Stored data

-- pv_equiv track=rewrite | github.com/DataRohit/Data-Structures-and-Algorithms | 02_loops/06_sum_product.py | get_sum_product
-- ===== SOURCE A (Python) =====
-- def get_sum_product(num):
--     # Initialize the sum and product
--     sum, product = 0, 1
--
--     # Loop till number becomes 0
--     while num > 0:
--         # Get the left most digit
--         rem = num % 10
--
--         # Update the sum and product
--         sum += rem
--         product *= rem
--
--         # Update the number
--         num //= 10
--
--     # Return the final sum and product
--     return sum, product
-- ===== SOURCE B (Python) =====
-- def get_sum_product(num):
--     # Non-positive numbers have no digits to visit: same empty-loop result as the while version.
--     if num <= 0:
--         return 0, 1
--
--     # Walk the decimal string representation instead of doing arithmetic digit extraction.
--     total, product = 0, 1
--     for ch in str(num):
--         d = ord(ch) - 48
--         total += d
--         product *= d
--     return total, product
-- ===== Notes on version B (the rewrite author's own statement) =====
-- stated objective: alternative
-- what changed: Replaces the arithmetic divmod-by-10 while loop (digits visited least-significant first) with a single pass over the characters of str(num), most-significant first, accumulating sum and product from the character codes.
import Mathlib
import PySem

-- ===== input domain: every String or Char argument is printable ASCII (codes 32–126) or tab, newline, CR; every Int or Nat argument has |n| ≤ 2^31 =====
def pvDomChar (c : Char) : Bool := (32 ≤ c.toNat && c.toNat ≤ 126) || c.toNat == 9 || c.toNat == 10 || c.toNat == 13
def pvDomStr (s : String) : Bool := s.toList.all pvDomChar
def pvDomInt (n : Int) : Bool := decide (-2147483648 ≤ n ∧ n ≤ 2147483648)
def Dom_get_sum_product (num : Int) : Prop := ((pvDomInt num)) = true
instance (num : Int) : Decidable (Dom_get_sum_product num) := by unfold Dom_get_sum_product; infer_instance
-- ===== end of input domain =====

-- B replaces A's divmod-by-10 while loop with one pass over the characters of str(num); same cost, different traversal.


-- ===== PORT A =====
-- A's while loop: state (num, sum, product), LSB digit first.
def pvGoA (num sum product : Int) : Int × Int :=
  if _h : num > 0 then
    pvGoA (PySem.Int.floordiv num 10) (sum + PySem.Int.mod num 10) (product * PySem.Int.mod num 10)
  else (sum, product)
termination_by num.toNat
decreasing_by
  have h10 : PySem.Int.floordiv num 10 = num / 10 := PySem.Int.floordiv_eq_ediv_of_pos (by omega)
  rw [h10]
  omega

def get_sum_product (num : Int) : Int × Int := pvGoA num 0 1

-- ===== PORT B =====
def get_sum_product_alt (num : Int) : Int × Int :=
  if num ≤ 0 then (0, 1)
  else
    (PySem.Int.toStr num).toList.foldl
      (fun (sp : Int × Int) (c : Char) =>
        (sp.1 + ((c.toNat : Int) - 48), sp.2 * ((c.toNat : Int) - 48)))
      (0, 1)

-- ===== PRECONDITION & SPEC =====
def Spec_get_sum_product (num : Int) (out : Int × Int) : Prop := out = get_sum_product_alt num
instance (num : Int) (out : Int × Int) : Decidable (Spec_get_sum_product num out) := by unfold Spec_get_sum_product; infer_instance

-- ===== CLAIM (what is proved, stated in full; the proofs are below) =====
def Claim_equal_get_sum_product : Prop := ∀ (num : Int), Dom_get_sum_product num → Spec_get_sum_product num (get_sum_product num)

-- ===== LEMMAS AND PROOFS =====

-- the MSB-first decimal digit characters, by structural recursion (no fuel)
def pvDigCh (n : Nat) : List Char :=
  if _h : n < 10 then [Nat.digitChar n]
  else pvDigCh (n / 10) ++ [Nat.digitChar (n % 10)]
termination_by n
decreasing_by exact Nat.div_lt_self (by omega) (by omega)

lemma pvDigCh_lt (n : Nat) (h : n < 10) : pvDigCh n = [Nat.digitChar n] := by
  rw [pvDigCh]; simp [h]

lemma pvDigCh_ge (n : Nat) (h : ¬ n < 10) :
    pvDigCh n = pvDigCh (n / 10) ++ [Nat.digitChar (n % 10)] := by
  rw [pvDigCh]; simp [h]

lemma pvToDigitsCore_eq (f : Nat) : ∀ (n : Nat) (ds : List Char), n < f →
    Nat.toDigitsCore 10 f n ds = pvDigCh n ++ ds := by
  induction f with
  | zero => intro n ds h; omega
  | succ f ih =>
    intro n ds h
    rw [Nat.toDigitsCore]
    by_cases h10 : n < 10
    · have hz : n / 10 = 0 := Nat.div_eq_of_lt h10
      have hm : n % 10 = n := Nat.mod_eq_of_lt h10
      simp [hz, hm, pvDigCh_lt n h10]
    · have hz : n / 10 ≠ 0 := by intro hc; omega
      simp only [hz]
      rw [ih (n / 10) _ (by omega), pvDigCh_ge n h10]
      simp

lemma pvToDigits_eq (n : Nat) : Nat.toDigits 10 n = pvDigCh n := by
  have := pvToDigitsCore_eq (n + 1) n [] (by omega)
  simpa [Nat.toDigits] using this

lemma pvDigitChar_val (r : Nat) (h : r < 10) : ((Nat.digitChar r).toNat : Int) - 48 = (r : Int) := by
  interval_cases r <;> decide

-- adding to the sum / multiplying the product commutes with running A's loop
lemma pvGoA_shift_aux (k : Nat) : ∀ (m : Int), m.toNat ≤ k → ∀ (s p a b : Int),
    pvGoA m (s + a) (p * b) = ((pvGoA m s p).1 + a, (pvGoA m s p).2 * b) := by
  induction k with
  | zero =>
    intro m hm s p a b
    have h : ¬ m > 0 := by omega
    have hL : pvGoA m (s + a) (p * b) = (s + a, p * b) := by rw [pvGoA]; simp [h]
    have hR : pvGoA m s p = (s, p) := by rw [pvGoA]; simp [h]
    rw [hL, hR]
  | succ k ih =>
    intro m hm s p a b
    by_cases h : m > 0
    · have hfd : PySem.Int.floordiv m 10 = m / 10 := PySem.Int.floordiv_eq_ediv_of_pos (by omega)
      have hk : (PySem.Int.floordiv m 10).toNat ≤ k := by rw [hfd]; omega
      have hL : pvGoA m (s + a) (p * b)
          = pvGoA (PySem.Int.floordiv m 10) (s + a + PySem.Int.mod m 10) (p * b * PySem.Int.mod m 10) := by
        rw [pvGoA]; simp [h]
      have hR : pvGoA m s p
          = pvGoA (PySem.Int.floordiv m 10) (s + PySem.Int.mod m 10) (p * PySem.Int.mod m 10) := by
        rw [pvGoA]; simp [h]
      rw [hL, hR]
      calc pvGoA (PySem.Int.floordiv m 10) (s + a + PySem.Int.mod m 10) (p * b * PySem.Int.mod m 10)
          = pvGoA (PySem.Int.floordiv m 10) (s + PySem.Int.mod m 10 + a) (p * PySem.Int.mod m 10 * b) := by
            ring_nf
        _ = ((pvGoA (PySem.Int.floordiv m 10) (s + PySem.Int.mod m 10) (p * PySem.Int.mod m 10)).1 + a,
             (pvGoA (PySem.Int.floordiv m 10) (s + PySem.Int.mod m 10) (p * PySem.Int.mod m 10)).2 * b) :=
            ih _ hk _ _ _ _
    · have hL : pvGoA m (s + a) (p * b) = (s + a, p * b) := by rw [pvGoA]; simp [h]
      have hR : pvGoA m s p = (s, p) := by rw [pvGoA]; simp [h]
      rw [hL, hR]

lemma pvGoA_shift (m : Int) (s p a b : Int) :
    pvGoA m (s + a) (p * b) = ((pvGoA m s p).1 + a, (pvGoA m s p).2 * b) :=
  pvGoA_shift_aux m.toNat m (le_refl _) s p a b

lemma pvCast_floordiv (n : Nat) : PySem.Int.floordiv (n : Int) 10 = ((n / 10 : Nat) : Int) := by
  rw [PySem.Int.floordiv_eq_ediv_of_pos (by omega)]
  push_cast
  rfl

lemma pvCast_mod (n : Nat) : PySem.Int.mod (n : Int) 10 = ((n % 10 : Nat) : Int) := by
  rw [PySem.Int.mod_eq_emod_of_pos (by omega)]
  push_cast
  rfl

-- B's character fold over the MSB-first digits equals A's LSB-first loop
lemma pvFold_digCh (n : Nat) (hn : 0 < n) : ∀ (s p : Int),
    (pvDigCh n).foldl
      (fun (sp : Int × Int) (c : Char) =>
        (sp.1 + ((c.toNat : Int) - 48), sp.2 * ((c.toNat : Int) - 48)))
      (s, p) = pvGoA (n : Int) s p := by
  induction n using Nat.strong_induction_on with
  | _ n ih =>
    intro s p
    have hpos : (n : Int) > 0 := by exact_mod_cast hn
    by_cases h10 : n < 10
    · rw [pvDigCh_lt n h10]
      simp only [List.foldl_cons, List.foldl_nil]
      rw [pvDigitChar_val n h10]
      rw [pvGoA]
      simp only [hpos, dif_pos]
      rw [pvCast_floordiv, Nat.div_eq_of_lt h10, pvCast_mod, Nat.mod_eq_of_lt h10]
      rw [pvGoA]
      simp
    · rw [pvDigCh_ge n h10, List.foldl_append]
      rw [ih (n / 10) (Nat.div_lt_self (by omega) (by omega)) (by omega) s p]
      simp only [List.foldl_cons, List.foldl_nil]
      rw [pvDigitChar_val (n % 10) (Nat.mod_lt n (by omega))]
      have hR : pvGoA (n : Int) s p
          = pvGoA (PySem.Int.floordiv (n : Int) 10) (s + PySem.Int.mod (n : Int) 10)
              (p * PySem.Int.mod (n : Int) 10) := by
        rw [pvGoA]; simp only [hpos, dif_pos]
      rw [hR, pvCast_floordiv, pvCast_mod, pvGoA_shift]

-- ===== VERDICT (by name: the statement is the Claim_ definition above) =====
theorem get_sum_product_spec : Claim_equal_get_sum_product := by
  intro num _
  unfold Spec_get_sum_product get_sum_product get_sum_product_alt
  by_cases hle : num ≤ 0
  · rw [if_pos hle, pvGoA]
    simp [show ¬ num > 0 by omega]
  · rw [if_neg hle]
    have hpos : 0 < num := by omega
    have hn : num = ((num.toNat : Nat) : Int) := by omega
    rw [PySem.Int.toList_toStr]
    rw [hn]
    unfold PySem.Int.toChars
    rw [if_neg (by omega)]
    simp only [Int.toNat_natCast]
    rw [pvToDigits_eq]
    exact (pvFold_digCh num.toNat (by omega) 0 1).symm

...

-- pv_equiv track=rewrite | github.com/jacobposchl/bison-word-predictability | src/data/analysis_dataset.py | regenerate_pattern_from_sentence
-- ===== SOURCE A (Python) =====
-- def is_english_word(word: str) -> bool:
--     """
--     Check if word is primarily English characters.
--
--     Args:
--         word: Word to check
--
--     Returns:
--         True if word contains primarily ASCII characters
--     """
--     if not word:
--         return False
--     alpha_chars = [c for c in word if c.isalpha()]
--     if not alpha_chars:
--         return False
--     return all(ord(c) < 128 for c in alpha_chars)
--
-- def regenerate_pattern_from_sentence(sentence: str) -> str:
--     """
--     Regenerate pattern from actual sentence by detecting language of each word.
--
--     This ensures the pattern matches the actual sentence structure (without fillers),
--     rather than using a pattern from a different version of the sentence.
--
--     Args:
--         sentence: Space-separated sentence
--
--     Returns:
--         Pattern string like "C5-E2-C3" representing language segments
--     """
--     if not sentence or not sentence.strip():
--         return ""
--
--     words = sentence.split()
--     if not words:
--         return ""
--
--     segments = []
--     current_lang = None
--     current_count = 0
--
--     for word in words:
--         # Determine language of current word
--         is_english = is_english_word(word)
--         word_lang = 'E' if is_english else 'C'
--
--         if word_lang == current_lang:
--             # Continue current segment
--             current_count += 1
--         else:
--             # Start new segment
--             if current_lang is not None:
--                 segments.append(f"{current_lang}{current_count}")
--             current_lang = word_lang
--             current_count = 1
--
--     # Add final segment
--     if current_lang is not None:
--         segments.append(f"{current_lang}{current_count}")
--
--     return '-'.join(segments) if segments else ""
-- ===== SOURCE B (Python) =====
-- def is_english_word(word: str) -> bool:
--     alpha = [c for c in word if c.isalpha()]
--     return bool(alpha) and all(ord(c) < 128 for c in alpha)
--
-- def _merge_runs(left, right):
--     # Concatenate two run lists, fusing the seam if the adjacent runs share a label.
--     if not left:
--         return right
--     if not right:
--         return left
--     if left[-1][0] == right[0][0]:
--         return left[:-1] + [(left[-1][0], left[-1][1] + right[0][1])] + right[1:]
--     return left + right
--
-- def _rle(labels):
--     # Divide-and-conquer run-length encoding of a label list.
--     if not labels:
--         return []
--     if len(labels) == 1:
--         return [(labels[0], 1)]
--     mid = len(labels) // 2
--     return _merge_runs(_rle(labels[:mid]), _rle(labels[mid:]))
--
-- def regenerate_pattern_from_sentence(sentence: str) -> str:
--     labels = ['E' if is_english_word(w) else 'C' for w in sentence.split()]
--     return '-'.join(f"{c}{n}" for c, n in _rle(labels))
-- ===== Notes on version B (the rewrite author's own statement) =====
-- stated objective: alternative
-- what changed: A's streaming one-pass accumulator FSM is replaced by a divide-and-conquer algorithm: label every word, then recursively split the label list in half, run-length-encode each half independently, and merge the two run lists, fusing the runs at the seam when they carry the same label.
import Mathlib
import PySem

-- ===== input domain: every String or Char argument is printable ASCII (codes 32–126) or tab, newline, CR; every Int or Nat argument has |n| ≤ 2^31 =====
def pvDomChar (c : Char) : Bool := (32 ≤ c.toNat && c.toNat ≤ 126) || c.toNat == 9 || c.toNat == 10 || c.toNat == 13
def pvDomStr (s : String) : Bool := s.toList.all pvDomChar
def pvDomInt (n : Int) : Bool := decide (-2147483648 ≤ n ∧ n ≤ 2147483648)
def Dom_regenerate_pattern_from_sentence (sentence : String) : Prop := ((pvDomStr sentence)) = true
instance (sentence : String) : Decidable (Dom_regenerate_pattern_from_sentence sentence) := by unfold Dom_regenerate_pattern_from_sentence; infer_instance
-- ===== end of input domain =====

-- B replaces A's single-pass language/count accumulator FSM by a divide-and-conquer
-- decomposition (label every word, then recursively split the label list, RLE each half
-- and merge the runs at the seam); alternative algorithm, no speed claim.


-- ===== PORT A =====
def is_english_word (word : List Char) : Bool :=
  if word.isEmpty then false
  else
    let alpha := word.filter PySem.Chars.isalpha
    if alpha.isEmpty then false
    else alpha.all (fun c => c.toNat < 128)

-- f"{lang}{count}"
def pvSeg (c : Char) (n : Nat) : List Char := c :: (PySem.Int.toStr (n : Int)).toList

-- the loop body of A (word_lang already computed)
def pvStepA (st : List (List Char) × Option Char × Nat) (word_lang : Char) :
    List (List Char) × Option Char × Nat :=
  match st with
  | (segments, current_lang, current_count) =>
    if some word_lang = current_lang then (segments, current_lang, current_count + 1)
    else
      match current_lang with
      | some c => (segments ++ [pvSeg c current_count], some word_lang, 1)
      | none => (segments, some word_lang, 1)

# ABOUT THIS EXERCISE:
Find the word "else" in the records and pull out each line that has it.

# EXERCISE OUTPUT:
  else (sum, product)
  else
  else pvDigCh (n / 10) ++ [Nat.digitChar (n % 10)]
--         word_lang = 'E' if is_english else 'C'
--         else:
--     return '-'.join(segments) if segments else ""
--     labels = ['E' if is_english_word(w) else 'C' for w in sentence.split()]
  else
    else alpha.all (fun c => c.toNat < 128)
    else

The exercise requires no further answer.